Le petit légume : une gamine et son grand frère infirme passent un pacte criminel. La peau des femmes : un médecin-chef psychiatre captivé par les écrits d’un psychopathe criminel succombe à la tentation d’être caressée par lui. L’insecte : chargé de photographier les ébats d’un couple en flagrant délit d’adultère, un privé s’émeut de l’agonie d’un insecte avant de la partager. Les gnons :  une femme battue attend le retour de son mari alcoolique, qui n’a pas bu ce soir-là. Le pont : durant le pont du 15 août, un tueur appelé au chevet de sa mère mourante augmente la statistique de mortalité caniculaire. Ankylose : un adolescent éconduit par l’amie de sa mère puise dans Stendhal les raisons de se venger.  Poisoned town : les affres tragique d’une fan du rockeur rouennais Dominique Laboubée, leader des Dogs. Argile chaude : un grand écrivain en panne d’inspiration résiste en vain à la pression de son éditrice. La chambre bleue : l’endormissement impossible d’un historien de la civilisation chinoise le conduit à la pire extrémité. Le pied de Jeanne : une détective réagit aux grasses plaisanteries d’un amant occasionnel, objet de son enquête. Joseph n’ira pas au Paradis : une douanière séquestre un clandestin pour en disposer à sa guise. Mon gun : un souteneur découvre à ses dépens que l’ambition commerciale peut être mortelle.

 Mise en abîme : la lecture savante de la photo énigmatique d’une scène de crime n’est d’aucune utilité au policier. Les tourments de M.Grauman : un scientifique de renom découvre la vraie nature de sa sexualité en repoussant les avances d’une admiratrice entreprenante. Myriam trouble : une jeune femme administre une leçon d’histoire à un négationniste. La vraie nature de Paulette : un vieux radin troublée par la dentition gâtée de sa jeune voisine défend son magot. Tranx : un malade mental s’énerve, l’infirmière a tort de ne pas l’écouter. La saignée : la naissance de la carrière criminelle d’un fétichiste fasciné par les genoux de l’épicière. Dans l’os : un dealer apprend à ses dépens qu’un coup de foudre peut s’avérer fatal. Destin de Bobbie : la déposition d’un assassin de douze ans qui aimait la chienne de son grand-père. Caramel dur : la mère d’une victime de la route tend un piège au motard ayant causé l’accident…
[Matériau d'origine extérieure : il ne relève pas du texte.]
-- pv_equiv track=rewrite | github.com/bmad4ever/bmquilting | bmquilting/cphl_fill.py | find_first_2adjacent_all_zero_rows
-- ===== SOURCE A (Python) =====
-- def find_first_2adjacent_all_zero_rows(mask):
--     """return the index of the second all zero row"""
--     prev = False
--     for i, row in enumerate(mask):
--         current = all(pixel == 0 for pixel in row)
--         if prev and current:
--             return i
--         prev = current
--     return None
-- ===== SOURCE B (Python) =====
-- def find_first_2adjacent_all_zero_rows(mask):
--     """return the index of the second all zero row"""
--     zeros = [i for i, row in enumerate(mask) if all(pixel == 0 for pixel in row)]
--     for a, b in zip(zeros, zeros[1:]):
--         if b == a + 1:
--             return b
--     return None
-- ===== Notes on version B (the rewrite author's own statement) =====
-- stated objective: simpler
-- what changed: Replaces the rolling previous-row boolean flag with a two-pass scheme: first collect the indices of all-zero rows, then scan adjacent pairs of that index list for two consecutive indices.
import Mathlib
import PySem

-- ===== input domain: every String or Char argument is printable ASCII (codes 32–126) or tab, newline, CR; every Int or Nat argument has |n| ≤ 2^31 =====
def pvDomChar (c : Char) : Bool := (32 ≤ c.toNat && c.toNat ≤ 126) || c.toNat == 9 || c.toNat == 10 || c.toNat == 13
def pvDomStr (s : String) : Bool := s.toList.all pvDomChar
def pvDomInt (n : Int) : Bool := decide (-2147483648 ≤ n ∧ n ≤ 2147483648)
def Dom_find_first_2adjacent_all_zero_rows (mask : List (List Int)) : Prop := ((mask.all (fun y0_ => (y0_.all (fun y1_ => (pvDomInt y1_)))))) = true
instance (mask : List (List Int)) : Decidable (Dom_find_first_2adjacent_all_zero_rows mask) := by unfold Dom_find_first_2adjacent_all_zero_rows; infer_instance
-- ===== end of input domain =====

-- B replaces A's rolling previous-row boolean flag with a two-pass scheme (zero-row index
-- table, then an adjacency scan over it); objective: simpler decomposition, same cost.
-- ===== PORT A =====
def pvLoopA : Bool → Int → List (List Int) → Option Int
  | _, _, [] => none
  | prev, i, row :: rest =>
    let current := row.all (fun pixel => pixel == 0)
    if prev && current then some i else pvLoopA current (i + 1) rest

def find_first_2adjacent_all_zero_rows (mask : List (List Int)) : Option Int :=
  pvLoopA false 0 mask

-- ===== PORT B =====
-- the 'for a, b in zip(zeros, zeros[1:])' loop of Source B
def pvScanPairs : List Int → Option Int
  | a :: b :: rest => if b = a + 1 then some b else pvScanPairs (b :: rest)
  | _ => none

def find_first_2adjacent_all_zero_rows_alt (mask : List (List Int)) : Option Int :=
  let zeros := ((PySem.List.enumerate mask).filter
      (fun p => p.2.all (fun pixel => pixel == 0))).map (fun p => p.1)
  pvScanPairs zeros

-- ===== PRECONDITION & SPEC =====
def Spec_find_first_2adjacent_all_zero_rows (mask : List (List Int)) (out : Option Int) : Prop := out = find_first_2adjacent_all_zero_rows_alt mask
instance (mask : List (List Int)) (out : Option Int) : Decidable (Spec_find_first_2adjacent_all_zero_rows mask out) := by unfold Spec_find_first_2adjacent_all_zero_rows; infer_instance

-- ===== CLAIM (what is proved, stated in full; the proofs are below) =====
def Claim_equal_find_first_2adjacent_all_zero_rows : Prop := ∀ (mask : List (List Int)), Dom_find_first_2adjacent_all_zero_rows mask → Spec_find_first_2adjacent_all_zero_rows mask (find_first_2adjacent_all_zero_rows mask)

-- ===== LEMMAS AND PROOFS =====

-- indices of all-zero rows of `rows`, counting from `i` (proof-only helper)
def pvZerosFrom (i : Int) : List (List Int) → List Int
  | [] => []
  | row :: rest =>
    if row.all (fun pixel => pixel == 0) then i :: pvZerosFrom (i + 1) rest
    else pvZerosFrom (i + 1) rest

-- B's pair scan with an explicit "last zero index" state (proof-only helper)
def pvPairScan : Option Int → List Int → Option Int
  | _, [] => none
  | p, z :: rest => if p = some (z - 1) then some z else pvPairScan (some z) rest

theorem pvZeros_enum (mask : List (List Int)) (i : Int) :
    ((PySem.List.enumerate mask i).filter
      (fun p => p.2.all (fun pixel => pixel == 0))).map (fun p => p.1) = pvZerosFrom i mask := by
  induction mask generalizing i with
  | nil => simp [PySem.List.enumerate_nil, pvZerosFrom]
  | cons row rest ih =>
    simp only [PySem.List.enumerate_cons, List.filter_cons, pvZerosFrom]
    by_cases h : row.all (fun pixel => pixel == 0) <;> simp [h, ih]

theorem pvScanPairs_eq (a : Int) (l : List Int) :
    pvScanPairs (a :: l) = pvPairScan (some a) l := by
  induction l generalizing a with
  | nil => simp [pvScanPairs, pvPairScan]
  | cons b rest ih =>
    simp only [pvScanPairs, pvPairScan, ih]
    have heq : (b = a + 1) ↔ (some a = some (b - 1)) := by
      constructor <;> intro h
      · simp; omega
      · injection h with h; omega
    by_cases h : b = a + 1
    · rw [if_pos h, if_pos (heq.mp h)]
    · rw [if_neg h, if_neg (fun hh => h (heq.mpr hh))]

theorem pvPairScan_none (l : List Int) : pvPairScan none l = pvScanPairs l := by
  cases l with
  | nil => rfl
  | cons a rest => simp [pvPairScan, pvScanPairs_eq]

theorem pvMain (rows : List (List Int)) :
    ∀ (i : Int) (prev : Bool) (p : Option Int),
      (prev = true → p = some (i - 1)) →
      (prev = false → ∀ z, p = some z → z + 1 < i) →
      pvLoopA prev i rows = pvPairScan p (pvZerosFrom i rows) := by
  induction rows with
  | nil => intro i prev p _ _; simp [pvLoopA, pvZerosFrom, pvPairScan]
  | cons row rest ih =>
    intro i prev p ht hf
    simp only [pvLoopA, pvZerosFrom]
    by_cases hc : row.all (fun pixel => pixel == 0)
    · simp only [hc, if_pos, Bool.and_true]
      cases prev with
      | true =>
        have hp := ht rfl
        simp [pvPairScan, hp]
      | false =>
        have hne : ¬ (p = some (i - 1)) := by
          intro h
          have := hf rfl (i - 1) h
          omega
        simp only [Bool.false_eq_true, if_false, pvPairScan, if_neg hne]
        exact ih (i + 1) true (some i) (fun _ => by congr 1; omega) (by simp)
    · have hf' : ∀ z, p = some z → z + 1 < i + 1 := by
        intro z hz
        cases prev with
        | true => have := ht rfl; rw [this] at hz; injection hz with h; omega
        | false => have := hf rfl z hz; omega
      simp only [hc, Bool.and_false, Bool.false_eq_true, if_false]
      exact ih (i + 1) false p (by simp) (fun _ => hf')

-- ===== VERDICT (by name: the statement is the Claim_ definition above) =====
theorem find_first_2adjacent_all_zero_rows_spec : Claim_equal_find_first_2adjacent_all_zero_rows := by
  intro mask _
  unfold Spec_find_first_2adjacent_all_zero_rows find_first_2adjacent_all_zero_rows
    find_first_2adjacent_all_zero_rows_alt
  rw [pvZeros_enum, pvMain mask 0 false none (by simp) (by simp), pvPairScan_none]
  Un texte court se doit d’être percutant, d’exprimer immédiatement sa force. Captiver vite, en présentant images justes et portraits précis, tel est l’enjeu de la nouvelle. Ayant choisi la noirceur, Max Obione ne tergiverse pas. Dans Les gnons, la violence sourde de cette femme honteuse de son sort finit par jaillir en un seul geste. Destin de Bobby, c’est la vengeance impitoyable d’un enfant. Dans Poisoned Town, le désespoir est intégral. Dans Le pied de Jeanne, sexe insolite et mort brutale vont de pair. Quand on pousse un coup de gueule, on ne s’excuse pas d’élever la voix ; lorsqu’on écrit noir, cynisme et fatalité, amertume et dureté, haine et mort, sont des ingrédients incontournables. Ce que nous démontrent ces 21 textes, tous passionnants, souvent déroutants.

 


 

Joël Jégouzo a lu Balistique du désir (Noircommepolar - octobre 2007)

Les éditions Krakoen publient un recueil des nouvelles de Max Obione. Une récollection en fait, de nouvelles inédites et d’autres plus anciennes, éditées déjà ici et là, chez Krakoen ou dans d’autres publications. Le genre d’ouvrage qui donne l’impression de combler un passage à vide éditorial, ou d’annoncer une fin de carrière. Souhaitons qu’il ne s’agisse ni de l’un, ni de l’autre : l’expérience éditoriale inaugurée par Krakoen mérite toujours que l’on s’y arrête, et Max Obione qu’on le suive dans de nouvelles aventures policières. 21 histoires donc, parmi lesquelles le lecteur retrouvera l’excellent "Poisoned town", édité dans "Stories of the Dogs", où il prenait toute sa place. 21 histoires ni aussi violentes, ni aussi noires que voudrait nous le faire croire la quatrième de couverture, et c’est très bien comme ça : la tonalité d’ensemble est ainsi plus subtile, révélant une qualité d’écriture dont l’horizon est moins l’artifice de la question du Mal que l’appel du désir d’écrire, le plaisir du récit ouvrant sous la plume de Max Obione à de belles empreintes nostalgiques, comme dans "Ankylose" avec son parfum de sixties exhalé du désir frustré d’un adolescent éconduit.